### WHAT IS EXPECTED:
Each line in the records below, from the one that contains "decreasing_by" to the one that contains "-- ===== PORT B", should be reproduced exactly, the first and last included.
═════ DATA SHOWN
-- pv_equiv track=rewrite | github.com/plrodrigues/HM_HRT | src/genetic_algorithm/first_population.py | get_permutations_for_specific_tasks
-- ===== SOURCE A (Python) =====
-- import itertools
--
-- def regroup_permutations(
--     permutations_of_oders: list[list[tuple[int]]],
-- ) -> list[list[int]]:
--     result = []
--     for i in range(len(permutations_of_oders[0])):
--         temp = []
--         for j in range(len(permutations_of_oders)):
--             temp.extend(list(permutations_of_oders[j][i]))
--         result.append(temp)
--     return result
--
-- def get_permutations_for_specific_tasks(
--     tasks: list[int],
-- ) -> list[list[int]]:
--     n_elements_to_permute = 5
--     orders_sections = [
--         tasks[i : i + n_elements_to_permute] for i in range(0, len(tasks), n_elements_to_permute)
--     ]
--
--     permutations_of_oders = [
--         list(itertools.permutations(order_section)) for order_section in orders_sections
--     ]
--     base_len = len(permutations_of_oders[0])
--     normalised_permutations_of_oders = []
--     for permut in permutations_of_oders:
--         if len(permut) < base_len:
--             permut = list(itertools.islice(itertools.cycle(permut), base_len))
--         normalised_permutations_of_oders.append(permut)
--
--     order_permutations = regroup_permutations(normalised_permutations_of_oders)
--     return order_permutations
-- ===== SOURCE B (Python) =====
-- from math import factorial
--
-- def get_permutations_for_specific_tasks(tasks):
--     chunks = [tasks[i : i + 5] for i in range(0, len(tasks), 5)]
--     base_len = factorial(len(chunks[0]))
--     rows = []
--     for i in range(base_len):
--         row = []
--         for chunk in chunks:
--             k = i % factorial(len(chunk))
--             pool = list(chunk)
--             for _ in range(len(chunk)):
--                 f = factorial(len(pool) - 1)
--                 row.append(pool.pop(k // f))
--                 k %= f
--         rows.append(row)
--     return rows
-- ===== Notes on version B (the rewrite author's own statement) =====
-- stated objective: alternative
-- what changed: B never calls itertools.permutations: it unranks the needed permutation of each chunk directly from the row index via the factorial number system (Lehmer code, repeated pool.pop), instead of A's materialize-all-permutations / cycle-pad / transpose pipeline.
-- outside the precondition, e.g. on get_permutations_for_specific_tasks([]): A raises IndexError, B raises IndexError
import Mathlib
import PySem

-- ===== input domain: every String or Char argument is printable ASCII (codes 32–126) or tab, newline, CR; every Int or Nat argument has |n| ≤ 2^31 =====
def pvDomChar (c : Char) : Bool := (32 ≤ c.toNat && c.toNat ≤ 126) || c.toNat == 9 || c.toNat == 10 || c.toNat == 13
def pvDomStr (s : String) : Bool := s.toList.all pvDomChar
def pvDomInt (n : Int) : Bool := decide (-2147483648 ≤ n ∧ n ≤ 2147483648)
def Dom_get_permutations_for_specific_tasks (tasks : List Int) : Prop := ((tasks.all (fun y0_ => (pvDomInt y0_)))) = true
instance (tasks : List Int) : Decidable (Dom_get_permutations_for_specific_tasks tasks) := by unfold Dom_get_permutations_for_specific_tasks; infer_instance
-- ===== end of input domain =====
-- pv_equiv track=rewrite | github.com/Tejas18k/big_data | pythonAssignement/assign23.py | sum_of_sqr
-- ===== SOURCE A (Python) =====
-- def sum_of_sqr(n):
--     sum = 0
--     original_n = n  # Store the original value of n
--     while n > 0:
--         rem = n % 10
--         sum += rem * rem
--         n //= 10
--     return sum == original_n
-- ===== SOURCE B (Python) =====
-- def sum_of_sqr(n):
--     # Idiomatic rewrite: read the digits off the decimal string instead of
--     # peeling them with % and //.  Negative n has no digit string, and A's
--     # digit-square sum (0) can never equal a negative n, so return False.
--     if n < 0:
--         return False
--     return sum((ord(d) - 48) ** 2 for d in str(n)) == n
-- ===== Notes on version B (the rewrite author's own statement) =====
-- stated objective: idiomatic
-- what changed: B reads the digits from the decimal string str(n) and sums their squares in one generator expression instead of A's while loop peeling digits off with modulo and floor division.
import Mathlib
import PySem

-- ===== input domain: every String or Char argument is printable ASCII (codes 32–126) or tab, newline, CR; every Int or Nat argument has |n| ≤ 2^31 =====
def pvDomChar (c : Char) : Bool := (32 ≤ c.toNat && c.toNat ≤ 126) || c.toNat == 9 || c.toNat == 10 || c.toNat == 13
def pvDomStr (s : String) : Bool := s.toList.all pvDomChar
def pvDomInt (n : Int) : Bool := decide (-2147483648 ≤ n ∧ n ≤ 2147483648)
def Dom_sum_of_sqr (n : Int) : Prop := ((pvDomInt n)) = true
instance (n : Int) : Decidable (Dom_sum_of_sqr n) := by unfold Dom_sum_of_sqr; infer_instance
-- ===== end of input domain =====

-- B reads the digits off str(n) with one generator-style fold instead of A's %/// peeling loop; same outputs (idiomatic, not faster).

-- ===== PORT A =====
-- the while loop: state (n, sum); returns the final sum
def pvLoopA (n sum : Int) : Int :=
  if n > 0 then
    let rem := PySem.Int.mod n 10
    pvLoopA (PySem.Int.floordiv n 10) (sum + rem * rem)
  else sum
termination_by n.toNat
decreasing_by
  rename_i h
  simp only [PySem.Int.floordiv]
  rw [Int.fdiv_eq_ediv_of_nonneg _ (by norm_num)]
  obtain ⟨k, rfl⟩ := Int.eq_ofNat_of_zero_le h.le
  rw [show ((k : Int) / 10) = ((k / 10 : Nat) : Int) from by
    exact_mod_cast (Int.natCast_div k 10).symm]
  simp only [Int.toNat_natCast]
  exact Nat.div_lt_self (by exact_mod_cast h) (by norm_num)

def sum_of_sqr (n : Int) : Bool :=
  pvLoopA n 0 == n

-- ===== PORT B =====
def sum_of_sqr_alt (n : Int) : Bool :=
  if n < 0 then false
  else
    ((PySem.Int.toStr n).toList.foldl
      (fun acc d => acc + ((d.toNat : Int) - 48) ^ 2) 0) == n

-- ===== PRECONDITION & SPEC =====
def Spec_sum_of_sqr (n : Int) (out : Bool) : Prop := out = sum_of_sqr_alt n
instance (n : Int) (out : Bool) : Decidable (Spec_sum_of_sqr n out) := by unfold Spec_sum_of_sqr; infer_instance

-- ===== CLAIM (what is proved, stated in full; the proofs are below) =====
def Claim_equal_sum_of_sqr : Prop := ∀ (n : Int), Dom_sum_of_sqr n → Spec_sum_of_sqr n (sum_of_sqr n)

-- ===== LEMMAS AND PROOFS =====

-- sum of squares of a digit list, as an Int
def pvSumSq (l : List Nat) : Int := (l.map (fun d : Nat => ((d : Int) ^ 2 : Int))).sum

-- A's loop computes the digit-square sum of |n| for natural n
lemma pvLoopA_digits (m : Nat) : ∀ acc : Int,
    pvLoopA (m : Int) acc = acc + pvSumSq (Nat.digits 10 m) := by
  induction m using Nat.strong_induction_on with
  | _ m ih =>
    intro acc
    rw [pvLoopA]
    by_cases hm : 0 < m
    · have hgt : (m : Int) > 0 := by exact_mod_cast hm
      simp only [hgt, if_pos, PySem.Int.mod, PySem.Int.floordiv]
      rw [Int.fmod_eq_emod_of_nonneg _ (by norm_num), Int.fdiv_eq_ediv_of_nonneg _ (by norm_num)]
      rw [show ((m : Int) % 10) = ((m % 10 : Nat) : Int) by push_cast; ring_nf,
          show ((m : Int) / 10) = ((m / 10 : Nat) : Int) by push_cast; ring_nf]
      rw [ih (m / 10) (Nat.div_lt_self hm (by norm_num))]
      rw [Nat.digits_def' (by norm_num : 1 < 10) hm]
      simp [pvSumSq]
      ring
    · have : ¬ ((m : Int) > 0) := by omega
      simp only [this, if_neg, not_false_iff]
      have : m = 0 := by omega
      subst this
      simp [pvSumSq]

-- the core of Nat.toDigits produces the reversed digit characters
lemma pvToDigitsCore_eq (fuel : Nat) : ∀ (n : Nat) (ds : List Char), 0 < n → n < fuel →
    Nat.toDigitsCore 10 fuel n ds = ((Nat.digits 10 n).map Nat.digitChar).reverse ++ ds := by
  induction fuel with
  | zero => intro n ds hn hf; omega
  | succ f ih =>
    intro n ds hn hf
    rw [Nat.toDigitsCore]
    by_cases h0 : n / 10 = 0
    · simp only [h0, if_pos]
      have hlt : n < 10 := by
        by_contra hge
        have := Nat.div_le_div_right (c := 10) (Nat.le_of_not_lt hge)
        simp at this; omega
      rw [Nat.digits_def' (by norm_num : 1 < 10) hn, h0]
      simp
    · simp only [h0, if_neg, not_false_iff]
      rw [ih (n / 10) _ (Nat.pos_of_ne_zero h0)
            (by have := Nat.div_lt_self hn (by norm_num : 1 < 10); omega)]
      rw [Nat.digits_def' (by norm_num : 1 < 10) hn]
      simp

-- folding the square-summing step over any char list = initial acc + mapped sum
lemma pvFoldl_sq (l : List Char) : ∀ acc : Int,
    l.foldl (fun acc d => acc + ((d.toNat : Int) - 48) ^ 2) acc
      = acc + (l.map (fun d => ((d.toNat : Int) - 48) ^ 2)).sum := by
  induction l with
  | nil => intro acc; simp
  | cons a t ih => intro acc; simp [List.foldl_cons, ih]; ring

-- for a decimal digit, the char value recovers the digit
lemma pvDigitChar_val (d : Nat) (hd : d < 10) :
    (((Nat.digitChar d).toNat : Int) - 48) ^ 2 = (d : Int) ^ 2 := by
  interval_cases d <;> decide

-- B's fold over the digit characters of m equals the digit-square sum
lemma pvFold_digits (m : Nat) :
    ((((Nat.digits 10 m).map Nat.digitChar).reverse).map
        (fun d => ((d.toNat : Int) - 48) ^ 2)).sum = pvSumSq (Nat.digits 10 m) := by
  rw [List.map_reverse, List.sum_reverse, List.map_map]
  unfold pvSumSq
  refine congrArg List.sum (List.map_congr_left ?_)
  intro d hd
  exact pvDigitChar_val d (Nat.digits_lt_base (by norm_num) hd)

-- ===== VERDICT (by name: the statement is the Claim_ definition above) =====
theorem sum_of_sqr_spec : Claim_equal_sum_of_sqr := by
  intro n _
  unfold Spec_sum_of_sqr sum_of_sqr sum_of_sqr_alt
  by_cases hneg : n < 0
  · rw [pvLoopA]
    have : ¬ (n > 0) := by omega
    simp only [this, if_neg, not_false_iff, hneg, if_pos]
    simp; omega
  · simp only [hneg, if_neg, not_false_iff]
    rw [PySem.Int.toList_toStr]
    have h0 : 0 ≤ n := by omega
    obtain ⟨m, rfl⟩ := Int.eq_ofNat_of_zero_le h0
    rw [show pvLoopA (m : Int) 0 = pvSumSq (Nat.digits 10 m) by
      simpa using pvLoopA_digits m 0]
    unfold PySem.Int.toChars
    have : ¬ ((m : Int) < 0) := by omega
    simp only [this, if_neg, not_false_iff, Int.toNat_natCast]
    by_cases hm : 0 < m
    · rw [Nat.toDigits, pvToDigitsCore_eq (m + 1) m [] hm (by omega)]
      rw [List.append_nil, pvFoldl_sq, pvFold_digits m]
      simp
    · have : m = 0 := by omega
      subst this
      rw [show pvSumSq (Nat.digits 10 0) = 0 by simp [pvSumSq]]
      decide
══════════
### WRITTEN SOLUTION:
decreasing_by
  rename_i h
  simp only [PySem.Int.floordiv]
  rw [Int.fdiv_eq_ediv_of_nonneg _ (by norm_num)]
  obtain ⟨k, rfl⟩ := Int.eq_ofNat_of_zero_le h.le
  rw [show ((k : Int) / 10) = ((k / 10 : Nat) : Int) from by
    exact_mod_cast (Int.natCast_div k 10).symm]
  simp only [Int.toNat_natCast]
  exact Nat.div_lt_self (by exact_mod_cast h) (by norm_num)

def sum_of_sqr (n : Int) : Bool :=
  pvLoopA n 0 == n

-- ===== PORT B =====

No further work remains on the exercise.